══ Excerpted records

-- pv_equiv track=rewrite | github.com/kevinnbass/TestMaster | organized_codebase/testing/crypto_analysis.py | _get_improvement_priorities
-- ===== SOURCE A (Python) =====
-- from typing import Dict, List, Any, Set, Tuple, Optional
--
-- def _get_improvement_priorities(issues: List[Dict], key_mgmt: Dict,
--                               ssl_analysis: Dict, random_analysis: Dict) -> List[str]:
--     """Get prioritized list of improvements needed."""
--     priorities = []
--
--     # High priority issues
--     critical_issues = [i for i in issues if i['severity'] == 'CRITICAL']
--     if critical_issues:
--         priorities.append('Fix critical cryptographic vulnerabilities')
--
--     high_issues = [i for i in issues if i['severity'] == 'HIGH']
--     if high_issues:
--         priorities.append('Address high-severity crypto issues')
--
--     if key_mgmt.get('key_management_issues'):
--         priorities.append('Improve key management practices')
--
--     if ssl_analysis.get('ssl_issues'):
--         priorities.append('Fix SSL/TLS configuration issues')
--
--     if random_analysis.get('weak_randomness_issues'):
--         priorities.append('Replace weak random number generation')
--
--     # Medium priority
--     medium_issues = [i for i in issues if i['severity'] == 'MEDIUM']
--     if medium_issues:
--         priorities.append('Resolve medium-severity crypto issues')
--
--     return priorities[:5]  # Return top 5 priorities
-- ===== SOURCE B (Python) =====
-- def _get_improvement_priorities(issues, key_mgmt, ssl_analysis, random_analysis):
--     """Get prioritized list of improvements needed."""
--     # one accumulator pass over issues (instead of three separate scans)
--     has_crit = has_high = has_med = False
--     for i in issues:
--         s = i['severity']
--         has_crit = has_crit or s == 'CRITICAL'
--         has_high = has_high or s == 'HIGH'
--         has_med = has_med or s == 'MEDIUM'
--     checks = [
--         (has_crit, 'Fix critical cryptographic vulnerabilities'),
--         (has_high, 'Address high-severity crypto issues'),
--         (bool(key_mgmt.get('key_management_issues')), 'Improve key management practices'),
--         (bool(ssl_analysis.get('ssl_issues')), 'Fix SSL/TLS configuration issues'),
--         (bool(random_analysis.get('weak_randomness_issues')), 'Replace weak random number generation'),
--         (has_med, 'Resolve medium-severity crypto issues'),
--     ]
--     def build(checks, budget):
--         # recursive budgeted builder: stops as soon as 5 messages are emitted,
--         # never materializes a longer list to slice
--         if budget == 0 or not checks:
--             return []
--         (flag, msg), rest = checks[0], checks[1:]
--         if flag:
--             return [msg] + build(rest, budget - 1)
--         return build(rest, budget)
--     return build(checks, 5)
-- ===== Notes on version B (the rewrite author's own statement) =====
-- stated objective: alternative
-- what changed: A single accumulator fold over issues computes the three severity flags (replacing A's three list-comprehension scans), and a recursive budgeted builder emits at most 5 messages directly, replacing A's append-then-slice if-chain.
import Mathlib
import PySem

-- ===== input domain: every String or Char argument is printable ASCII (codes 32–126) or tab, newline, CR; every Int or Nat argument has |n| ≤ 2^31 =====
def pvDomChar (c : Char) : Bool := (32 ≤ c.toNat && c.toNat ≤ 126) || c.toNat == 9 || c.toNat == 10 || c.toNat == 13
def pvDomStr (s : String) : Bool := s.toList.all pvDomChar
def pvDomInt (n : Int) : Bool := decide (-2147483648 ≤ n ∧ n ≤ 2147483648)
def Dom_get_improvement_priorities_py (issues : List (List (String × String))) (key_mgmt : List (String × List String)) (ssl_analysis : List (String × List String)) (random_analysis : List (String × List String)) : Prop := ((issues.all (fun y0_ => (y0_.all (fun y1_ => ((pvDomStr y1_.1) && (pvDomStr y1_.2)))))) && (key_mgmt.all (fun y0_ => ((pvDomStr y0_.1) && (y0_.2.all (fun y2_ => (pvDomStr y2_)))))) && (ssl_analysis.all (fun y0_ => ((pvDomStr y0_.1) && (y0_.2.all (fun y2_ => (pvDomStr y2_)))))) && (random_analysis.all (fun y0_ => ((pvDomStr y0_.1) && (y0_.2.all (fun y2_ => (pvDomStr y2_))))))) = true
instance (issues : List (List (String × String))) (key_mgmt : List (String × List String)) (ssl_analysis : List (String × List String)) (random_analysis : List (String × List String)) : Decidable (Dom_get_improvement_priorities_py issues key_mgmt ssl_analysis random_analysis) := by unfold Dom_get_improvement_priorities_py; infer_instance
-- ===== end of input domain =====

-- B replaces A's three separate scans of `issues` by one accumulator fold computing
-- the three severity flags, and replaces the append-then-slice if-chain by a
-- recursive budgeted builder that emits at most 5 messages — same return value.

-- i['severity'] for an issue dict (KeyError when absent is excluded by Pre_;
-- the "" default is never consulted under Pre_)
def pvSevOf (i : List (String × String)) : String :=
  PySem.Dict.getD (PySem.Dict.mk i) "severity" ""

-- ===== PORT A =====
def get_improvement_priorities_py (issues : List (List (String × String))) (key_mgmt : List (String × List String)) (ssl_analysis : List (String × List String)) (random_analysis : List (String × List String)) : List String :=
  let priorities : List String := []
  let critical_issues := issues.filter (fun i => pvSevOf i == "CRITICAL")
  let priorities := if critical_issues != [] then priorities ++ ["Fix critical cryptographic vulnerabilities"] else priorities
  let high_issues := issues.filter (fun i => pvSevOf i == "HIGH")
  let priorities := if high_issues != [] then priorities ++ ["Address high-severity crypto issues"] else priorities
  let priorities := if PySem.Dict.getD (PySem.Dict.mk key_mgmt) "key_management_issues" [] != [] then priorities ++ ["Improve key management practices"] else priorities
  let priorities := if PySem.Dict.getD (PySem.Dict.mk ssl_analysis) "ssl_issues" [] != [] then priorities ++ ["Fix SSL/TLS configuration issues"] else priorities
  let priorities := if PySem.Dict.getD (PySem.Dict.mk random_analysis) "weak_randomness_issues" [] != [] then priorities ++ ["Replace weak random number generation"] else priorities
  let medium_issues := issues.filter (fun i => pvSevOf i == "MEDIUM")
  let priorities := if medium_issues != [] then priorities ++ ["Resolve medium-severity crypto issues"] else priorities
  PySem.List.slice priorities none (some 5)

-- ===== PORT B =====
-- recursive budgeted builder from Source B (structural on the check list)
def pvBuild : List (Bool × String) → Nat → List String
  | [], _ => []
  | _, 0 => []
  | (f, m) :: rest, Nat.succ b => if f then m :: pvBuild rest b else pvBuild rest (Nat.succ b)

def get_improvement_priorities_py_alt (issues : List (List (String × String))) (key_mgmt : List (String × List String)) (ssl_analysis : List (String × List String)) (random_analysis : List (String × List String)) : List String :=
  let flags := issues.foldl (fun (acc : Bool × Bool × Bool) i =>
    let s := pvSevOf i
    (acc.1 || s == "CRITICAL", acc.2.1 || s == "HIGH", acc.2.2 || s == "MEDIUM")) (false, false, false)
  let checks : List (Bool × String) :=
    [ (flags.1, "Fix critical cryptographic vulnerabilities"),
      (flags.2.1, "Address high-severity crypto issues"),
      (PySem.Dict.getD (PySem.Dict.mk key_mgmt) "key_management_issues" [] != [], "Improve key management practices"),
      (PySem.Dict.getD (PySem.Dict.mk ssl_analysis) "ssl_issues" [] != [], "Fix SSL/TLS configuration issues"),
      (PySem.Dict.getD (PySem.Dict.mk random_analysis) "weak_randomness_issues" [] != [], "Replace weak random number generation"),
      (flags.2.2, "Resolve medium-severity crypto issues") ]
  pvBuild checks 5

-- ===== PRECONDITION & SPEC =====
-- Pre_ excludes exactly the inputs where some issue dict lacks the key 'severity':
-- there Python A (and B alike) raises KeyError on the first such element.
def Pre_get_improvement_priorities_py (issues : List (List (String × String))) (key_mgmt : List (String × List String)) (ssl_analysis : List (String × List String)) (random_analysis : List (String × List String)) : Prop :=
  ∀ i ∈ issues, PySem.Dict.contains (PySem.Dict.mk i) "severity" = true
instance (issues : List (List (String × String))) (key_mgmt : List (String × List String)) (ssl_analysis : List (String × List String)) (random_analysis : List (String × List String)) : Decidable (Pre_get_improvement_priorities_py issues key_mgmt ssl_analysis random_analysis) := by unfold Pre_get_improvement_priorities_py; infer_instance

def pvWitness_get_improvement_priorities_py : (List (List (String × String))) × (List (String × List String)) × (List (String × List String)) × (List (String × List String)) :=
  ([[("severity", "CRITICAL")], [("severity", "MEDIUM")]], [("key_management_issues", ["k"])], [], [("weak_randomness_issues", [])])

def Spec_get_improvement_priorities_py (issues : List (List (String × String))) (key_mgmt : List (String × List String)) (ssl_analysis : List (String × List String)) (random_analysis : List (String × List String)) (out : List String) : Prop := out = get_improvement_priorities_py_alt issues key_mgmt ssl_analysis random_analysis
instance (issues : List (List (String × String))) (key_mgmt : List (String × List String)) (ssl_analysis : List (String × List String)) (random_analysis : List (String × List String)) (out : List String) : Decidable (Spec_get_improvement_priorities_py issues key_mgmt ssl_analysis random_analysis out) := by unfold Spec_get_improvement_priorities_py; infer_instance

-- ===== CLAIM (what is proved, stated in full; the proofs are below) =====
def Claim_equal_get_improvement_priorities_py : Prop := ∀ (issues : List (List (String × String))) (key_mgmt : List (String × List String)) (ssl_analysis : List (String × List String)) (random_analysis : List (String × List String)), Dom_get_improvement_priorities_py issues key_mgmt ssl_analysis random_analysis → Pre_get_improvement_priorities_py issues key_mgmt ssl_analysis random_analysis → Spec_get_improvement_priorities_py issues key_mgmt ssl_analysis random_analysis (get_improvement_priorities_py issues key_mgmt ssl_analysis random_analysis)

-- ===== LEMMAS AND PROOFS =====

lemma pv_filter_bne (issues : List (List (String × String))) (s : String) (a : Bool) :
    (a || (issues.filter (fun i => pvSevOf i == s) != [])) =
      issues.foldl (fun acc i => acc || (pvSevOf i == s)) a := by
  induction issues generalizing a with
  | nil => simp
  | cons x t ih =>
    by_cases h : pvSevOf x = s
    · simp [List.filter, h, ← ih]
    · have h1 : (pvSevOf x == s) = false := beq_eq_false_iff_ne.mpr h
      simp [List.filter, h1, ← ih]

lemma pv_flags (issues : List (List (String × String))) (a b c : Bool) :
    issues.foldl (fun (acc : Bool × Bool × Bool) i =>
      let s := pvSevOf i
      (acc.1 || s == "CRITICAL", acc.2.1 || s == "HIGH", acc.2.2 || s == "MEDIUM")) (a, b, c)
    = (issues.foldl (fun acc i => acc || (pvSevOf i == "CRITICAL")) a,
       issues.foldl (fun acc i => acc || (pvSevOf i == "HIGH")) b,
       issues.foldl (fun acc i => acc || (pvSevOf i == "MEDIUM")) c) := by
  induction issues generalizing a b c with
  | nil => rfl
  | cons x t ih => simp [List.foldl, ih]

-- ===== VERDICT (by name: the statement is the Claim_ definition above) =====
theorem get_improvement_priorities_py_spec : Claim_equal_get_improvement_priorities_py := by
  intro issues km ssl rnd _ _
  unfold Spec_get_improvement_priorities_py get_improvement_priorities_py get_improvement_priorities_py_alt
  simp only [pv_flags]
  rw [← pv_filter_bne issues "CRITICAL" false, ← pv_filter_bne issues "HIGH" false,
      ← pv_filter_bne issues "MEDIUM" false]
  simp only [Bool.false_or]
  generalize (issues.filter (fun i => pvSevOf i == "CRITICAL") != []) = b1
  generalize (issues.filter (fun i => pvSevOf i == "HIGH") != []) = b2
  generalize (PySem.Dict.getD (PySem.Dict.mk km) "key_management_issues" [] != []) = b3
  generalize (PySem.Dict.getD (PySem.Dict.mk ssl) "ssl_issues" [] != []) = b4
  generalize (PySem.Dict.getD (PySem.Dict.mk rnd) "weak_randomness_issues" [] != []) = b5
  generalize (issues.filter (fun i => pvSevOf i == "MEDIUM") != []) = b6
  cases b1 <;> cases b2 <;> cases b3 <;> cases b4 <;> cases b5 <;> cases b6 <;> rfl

════

**What needs to be done**.
An exact, complete copy of the lines above from the one with "induction issues generalizing a b c with" through the one with "generalize (PySem.Dict.getD (PySem.Dict.mk km)" is the whole answer.

**Result of the exercise**.
  induction issues generalizing a b c with
  | nil => rfl
  | cons x t ih => simp [List.foldl, ih]

-- ===== VERDICT (by name: the statement is the Claim_ definition above) =====
theorem get_improvement_priorities_py_spec : Claim_equal_get_improvement_priorities_py := by
  intro issues km ssl rnd _ _
  unfold Spec_get_improvement_priorities_py get_improvement_priorities_py get_improvement_priorities_py_alt
  simp only [pv_flags]
  rw [← pv_filter_bne issues "CRITICAL" false, ← pv_filter_bne issues "HIGH" false,
      ← pv_filter_bne issues "MEDIUM" false]
  simp only [Bool.false_or]
  generalize (issues.filter (fun i => pvSevOf i == "CRITICAL") != []) = b1
  generalize (issues.filter (fun i => pvSevOf i == "HIGH") != []) = b2
  generalize (PySem.Dict.getD (PySem.Dict.mk km) "key_management_issues" [] != []) = b3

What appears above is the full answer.